Each frame is a real representation of a baseband signal downconverted from its RF frequency. Therefore, the center frequency of the original signal is not relevant to this specific discussion. The relevant piece of information is the sample rate of the baseband signal. The CNN is looking for patterns within the 1024-sample frame to uniquely classify a signal of interest based on pre-trained labelled signals. It is important that the signals fed into the system contain a set of unique IQ patterns within the 1024-sample frame. The unique nature of each signal frame improves the CNN’s ability to discriminate between signals.

For the purposes of this demonstration, three pulsed signals, one continuous wave signal, and one QPSK communication signal are generated. In specifying the pulsed signals, the pulse width (PW) and the pulse repetition interval (PRI) needed to be properly designed such that the pulse on and off instances are captured within each frame. The minimum sample rate of the FSW Signal Analyzer streaming interface is 100.1MHz. For the demonstration, the sample rate is set to 125MHz, which corresponds to one sample every 8 nanoseconds. With a 1024-sample frame, the frame depth is 8.192 microseconds. It is desirable to provide pulsed signals with PWs and PRIs that exhibit at least one or two on/off cycles within the 8.192 microsecond frame.

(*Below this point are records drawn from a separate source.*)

-- pv_equiv track=rewrite | github.com/abhishm20/extra_repos | IMDB-spider/befrank/pipelines.py | cleanMoney
-- ===== SOURCE A (Python) =====
-- def cleanMoney(string):
--     # you could add more simpbles to this, but it gets kinda complex with some of the symbles being unicode, so I skpped that for now.
--     currencySymbles = "$"
--     cleanMoneyString = ""
--     stopAdding = False
--     for index, char in enumerate(list(string)):
--         if char in currencySymbles and not stopAdding:
--             cleanMoneyString += char
--         elif char == "," and not stopAdding:
--             cleanMoneyString += char
--         elif char.isdigit() and not stopAdding:
--             cleanMoneyString += char
--         elif char in ' ':
--             # we know that numbers do not have spaces in them, so we can assume that once the number
--             # has started there will be no spaces
--             if len(cleanMoneyString) > 0:
--                 stopAdding = True
--
--     return cleanMoneyString
-- ===== SOURCE B (Python) =====
-- def cleanMoney(string):
--     # Find the start of the money token, then cut at the first space after it,
--     # then keep only the money characters of that prefix.
--     def qual(ch):
--         return ch == '$' or ch == ',' or ch.isdigit()
--     start = next((i for i, ch in enumerate(string) if qual(ch)), None)
--     if start is None:
--         return ""
--     body = string[start:].split(' ', 1)[0]
--     return ''.join(ch for ch in body if qual(ch))
-- ===== Notes on version B (the rewrite author's own statement) =====
-- stated objective: simpler
-- what changed: Replaces the stateful accumulate-until-space loop with three declarative steps: locate the first money character, cut the string at the first space after it, and filter the money characters out of that segment.
import Mathlib
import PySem

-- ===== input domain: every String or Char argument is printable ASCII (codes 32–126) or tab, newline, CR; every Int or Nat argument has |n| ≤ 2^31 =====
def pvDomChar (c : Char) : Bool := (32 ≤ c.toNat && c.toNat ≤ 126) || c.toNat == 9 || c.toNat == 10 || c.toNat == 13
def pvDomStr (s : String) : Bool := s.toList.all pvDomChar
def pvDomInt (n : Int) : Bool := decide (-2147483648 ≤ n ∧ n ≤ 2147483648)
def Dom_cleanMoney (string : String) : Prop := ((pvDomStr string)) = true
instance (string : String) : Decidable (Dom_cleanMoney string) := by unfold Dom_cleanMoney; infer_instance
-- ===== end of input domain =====

-- ===== PORT A =====
-- One honest line: B replaces A's stateful accumulate-until-space loop with find-start / cut-at-space / filter (objective: simpler).
-- Note: Python's `char in "$"` / `char in ' '` on a single character is equality with that character.
def cleanMoney (string : String) : String :=
  ((PySem.List.enumerate string.toList 0).foldl
    (fun (st : String × Bool) ic =>
      let char := ic.2
      if (char == '$') && !st.2 then (st.1.push char, st.2)
      else if (char == ',') && !st.2 then (st.1.push char, st.2)
      else if PySem.Chars.isdigit char && !st.2 then (st.1.push char, st.2)
      else if char == ' ' then (if st.1.length > 0 then (st.1, true) else st)
      else st) ("", false)).1

-- ===== PORT B =====
def qualAlt (c : Char) : Bool := c == '$' || c == ',' || PySem.Chars.isdigit c

def cleanMoney_alt (string : String) : String :=
  -- next((i for i, ch in enumerate(string) if qual(ch)), None) = findIdx?;
  -- string[start:].split(' ', 1)[0] = takeWhile (≠ ' ') of the suffix (exact: the segment before the first space).
  match string.toList.findIdx? qualAlt with
  | none => ""
  | some i => String.ofList (((string.toList.drop i).takeWhile (fun c => c != ' ')).filter qualAlt)

-- ===== PRECONDITION & SPEC =====
def Spec_cleanMoney (string : String) (out : String) : Prop := out = cleanMoney_alt string
instance (string : String) (out : String) : Decidable (Spec_cleanMoney string out) := by unfold Spec_cleanMoney; infer_instance

-- ===== CLAIM (what is proved, stated in full; the proofs are below) =====
def Claim_equal_cleanMoney : Prop := ∀ (string : String), Dom_cleanMoney string → Spec_cleanMoney string (cleanMoney string)

-- ===== LEMMAS AND PROOFS =====

/-- A's loop body, as structural recursion over the characters (the index is unused). -/
def loopA : List Char → String × Bool → String × Bool
  | [], st => st
  | c :: cs, st => loopA cs (
      if (c == '$') && !st.2 then (st.1.push c, st.2)
      else if (c == ',') && !st.2 then (st.1.push c, st.2)
      else if PySem.Chars.isdigit c && !st.2 then (st.1.push c, st.2)
      else if c == ' ' then (if st.1.length > 0 then (st.1, true) else st)
      else st)

lemma cleanMoney_eq_loopA_aux (l : List Char) : ∀ (n : Int) (st : String × Bool),
    (PySem.List.enumerate l n).foldl
      (fun (st : String × Bool) ic =>
        let char := ic.2
        if (char == '$') && !st.2 then (st.1.push char, st.2)
        else if (char == ',') && !st.2 then (st.1.push char, st.2)
        else if PySem.Chars.isdigit char && !st.2 then (st.1.push char, st.2)
        else if char == ' ' then (if st.1.length > 0 then (st.1, true) else st)
        else st) st = loopA l st := by
  induction l with
  | nil => intro n st; rfl
  | cons c cs ih =>
    intro n st
    simp only [PySem.List.enumerate_cons, List.foldl_cons, loopA]
    exact ih (n + 1) _

lemma qualAlt_ne_space {c : Char} (h : qualAlt c = true) : (c == ' ') = false := by
  cases hb : (c == ' ') with
  | false => rfl
  | true =>
    have hc : c = ' ' := by simpa using hb
    subst hc
    exact absurd h (by decide)

lemma loopA_stop (l : List Char) : ∀ acc : String, loopA l (acc, true) = (acc, true) := by
  induction l with
  | nil => intro acc; rfl
  | cons c cs ih =>
    intro acc
    simp only [loopA, Bool.not_true, Bool.and_false, Bool.false_eq_true, if_false]
    split_ifs <;> exact ih acc

/-- the money characters of a list up to its first space -/
def fus (l : List Char) : List Char := (l.takeWhile (fun c => c != ' ')).filter qualAlt

lemma fus_cons_space (cs : List Char) : fus (' ' :: cs) = [] := by
  simp [fus]

lemma fus_cons_qual {c : Char} (cs : List Char) (h : qualAlt c = true) :
    fus (c :: cs) = c :: fus cs := by
  have hne : ¬ c = ' ' := by simpa using qualAlt_ne_space h
  simp [fus, hne, h]

lemma fus_cons_skip {c : Char} (cs : List Char) (hne : ¬ c = ' ')
    (h : qualAlt c = false) : fus (c :: cs) = fus cs := by
  simp [fus, hne, h]

lemma loopA_started (l : List Char) : ∀ (acc : String), acc.toList ≠ [] →
    ((loopA l (acc, false)).1).toList = acc.toList ++ fus l := by
  induction l with
  | nil => intro acc _; simp [loopA, fus]
  | cons c cs ih =>
    intro acc hacc
    by_cases hq : qualAlt c = true
    · have hstep : loopA (c :: cs) (acc, false) = loopA cs (acc.push c, false) := by
        rw [loopA]
        have h := hq
        simp only [qualAlt, Bool.or_eq_true] at h
        rcases h with h | h
        · rcases h with h | h <;> simp [h]
        · simp [h]
      rw [hstep, ih (acc.push c) (by simp), fus_cons_qual cs hq]
      simp
    · have hq' : qualAlt c = false := by simpa using hq
      have h123 := hq'
      simp only [qualAlt, Bool.or_eq_false_iff] at h123
      obtain ⟨⟨h1, h2⟩, h3⟩ := h123
      by_cases hsp : c = ' '
      · subst hsp
        have hlen : acc.length > 0 := by
          rw [show acc.length = acc.toList.length from by simp]
          exact List.length_pos_iff.mpr hacc
        rw [loopA]
        simp only [h1, h2, h3, Bool.false_and, Bool.false_eq_true, if_false,
          beq_self_eq_true, if_true, if_pos hlen]
        rw [loopA_stop, fus_cons_space]
        simp
      · have hsp' : (c == ' ') = false := by simpa using hsp
        rw [loopA]
        simp only [h1, h2, h3, hsp', Bool.false_and, Bool.false_eq_true, if_false]
        rw [ih acc hacc, fus_cons_skip cs hsp hq']

lemma loopA_from_empty (l : List Char) :
    ((loopA l (("" : String), false)).1).toList
      = (cleanMoney_alt (String.ofList l)).toList := by
  induction l with
  | nil => simp [loopA, cleanMoney_alt]
  | cons c cs ih =>
    by_cases hq : qualAlt c = true
    · have hstep : loopA (c :: cs) (("" : String), false)
          = loopA cs (("" : String).push c, false) := by
        rw [loopA]
        have h := hq
        simp only [qualAlt, Bool.or_eq_true] at h
        rcases h with h | h
        · rcases h with h | h <;> simp [h]
        · simp [h]
      rw [hstep, loopA_started cs (("" : String).push c) (by simp)]
      have hfind : (String.ofList (c :: cs)).toList.findIdx? qualAlt = some 0 := by
        simp [List.findIdx?_cons, hq]
      simp only [cleanMoney_alt, hfind]
      rw [show ((String.ofList (c :: cs)).toList.drop 0) = c :: cs by simp]
      have := fus_cons_qual cs hq
      simp only [fus] at this
      simp [this, fus]
    · have hq' : qualAlt c = false := by simpa using hq
      have h123 := hq'
      simp only [qualAlt, Bool.or_eq_false_iff] at h123
      obtain ⟨⟨h1, h2⟩, h3⟩ := h123
      have hstep : loopA (c :: cs) (("" : String), false)
          = loopA cs (("" : String), false) := by
        rw [loopA]
        simp only [h1, h2, h3, Bool.false_and, Bool.false_eq_true, if_false]
        split_ifs with hc hl
        · simp at hl
        · rfl
        · rfl
      rw [hstep, ih]
      have hfind : (String.ofList (c :: cs)).toList.findIdx? qualAlt
          = ((String.ofList cs).toList.findIdx? qualAlt).map (· + 1) := by
        simp [List.findIdx?_cons, hq']
      simp only [cleanMoney_alt, hfind]
      cases hfi : (String.ofList cs).toList.findIdx? qualAlt with
      | none => simp
      | some i => simp [List.drop_succ_cons]

-- ===== VERDICT (by name: the statement is the Claim_ definition above) =====
theorem cleanMoney_spec : Claim_equal_cleanMoney := by
  intro string _
  unfold Spec_cleanMoney cleanMoney
  rw [cleanMoney_eq_loopA_aux]
  have h := loopA_from_empty string.toList
  rw [String.ofList_toList] at h
  have := congrArg String.ofList h
  simpa using this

If the PW and PRI are too long, each frame can begin to look like a continuous wave signal or a non-existent signal. Conversely, if the PW and PRI are too low - i.e. lower than the sample rate - signal aliasing issues can begin to arise. Therefore, the three pulsed signals were chosen such that at least three cycles were generated within each frame to provide the CNN with unique and repeatable patterns. The following table describes the set of signals utilized in this demonstration.

This concept begs the question of how could one improve the architecture such that the CNN can classify a much wider set of pulsed signals? The answer lies in preprocessing. Preprocessing the input IQ stream into a set of parameters that extract more information from each signal is essential to improving the prediction and to reducing the DDR memory depth required for longer PRI and wider PW signals. Simultaneously, the introduction of preprocessing the data comes at the cost of added latency. For example, preprocessing a series of input IQ frames into a frequency and time domain image through a fast fourier transform (FFT) provides an improvement in the distinct features provided to the CNN. On the downside, feeding input IQ frames through an FFT-to-spectrogram preprocessor increases the latency from signal input to prediction output. Future improvements with a more robust preprocessing block could enhance the set of classifiable signals in the demonstration.

A possible solution to these architectural tradeoffs could be to feed the signal through two or more paths. Some paths may act on short IQ input frames, while other paths may act on deeper frames, while others may act on spectrogram-processed images. Additionally, a power level trigger could be implemented to begin processing data when a signal surpasses a certain power level – i.e. processing images only when a pulse rising edge is captured. This multi-path approach could provide a solution to a broader set of signals while maintaining the speed of a pure IQ-based approach.

Conclusion

This project displays a real-time AI/ML signal classifier derived from the use of a general-purpose signal analyzer as an RF-to-baseband downconverter. Utilizing high-end test and measurement equipment as both general-purpose test equipment and as a platform testbed for custom back-end FPGA applications can enable a more dynamic test suite. The AI/ML implementation displayed in this project provides an example of a system testbed application which could be improved by implementing some of the enhancements described in the previous section. Nevertheless, platforms like these open the door to a wide range of FPGA hardware-in-the-loop tests for custom designs.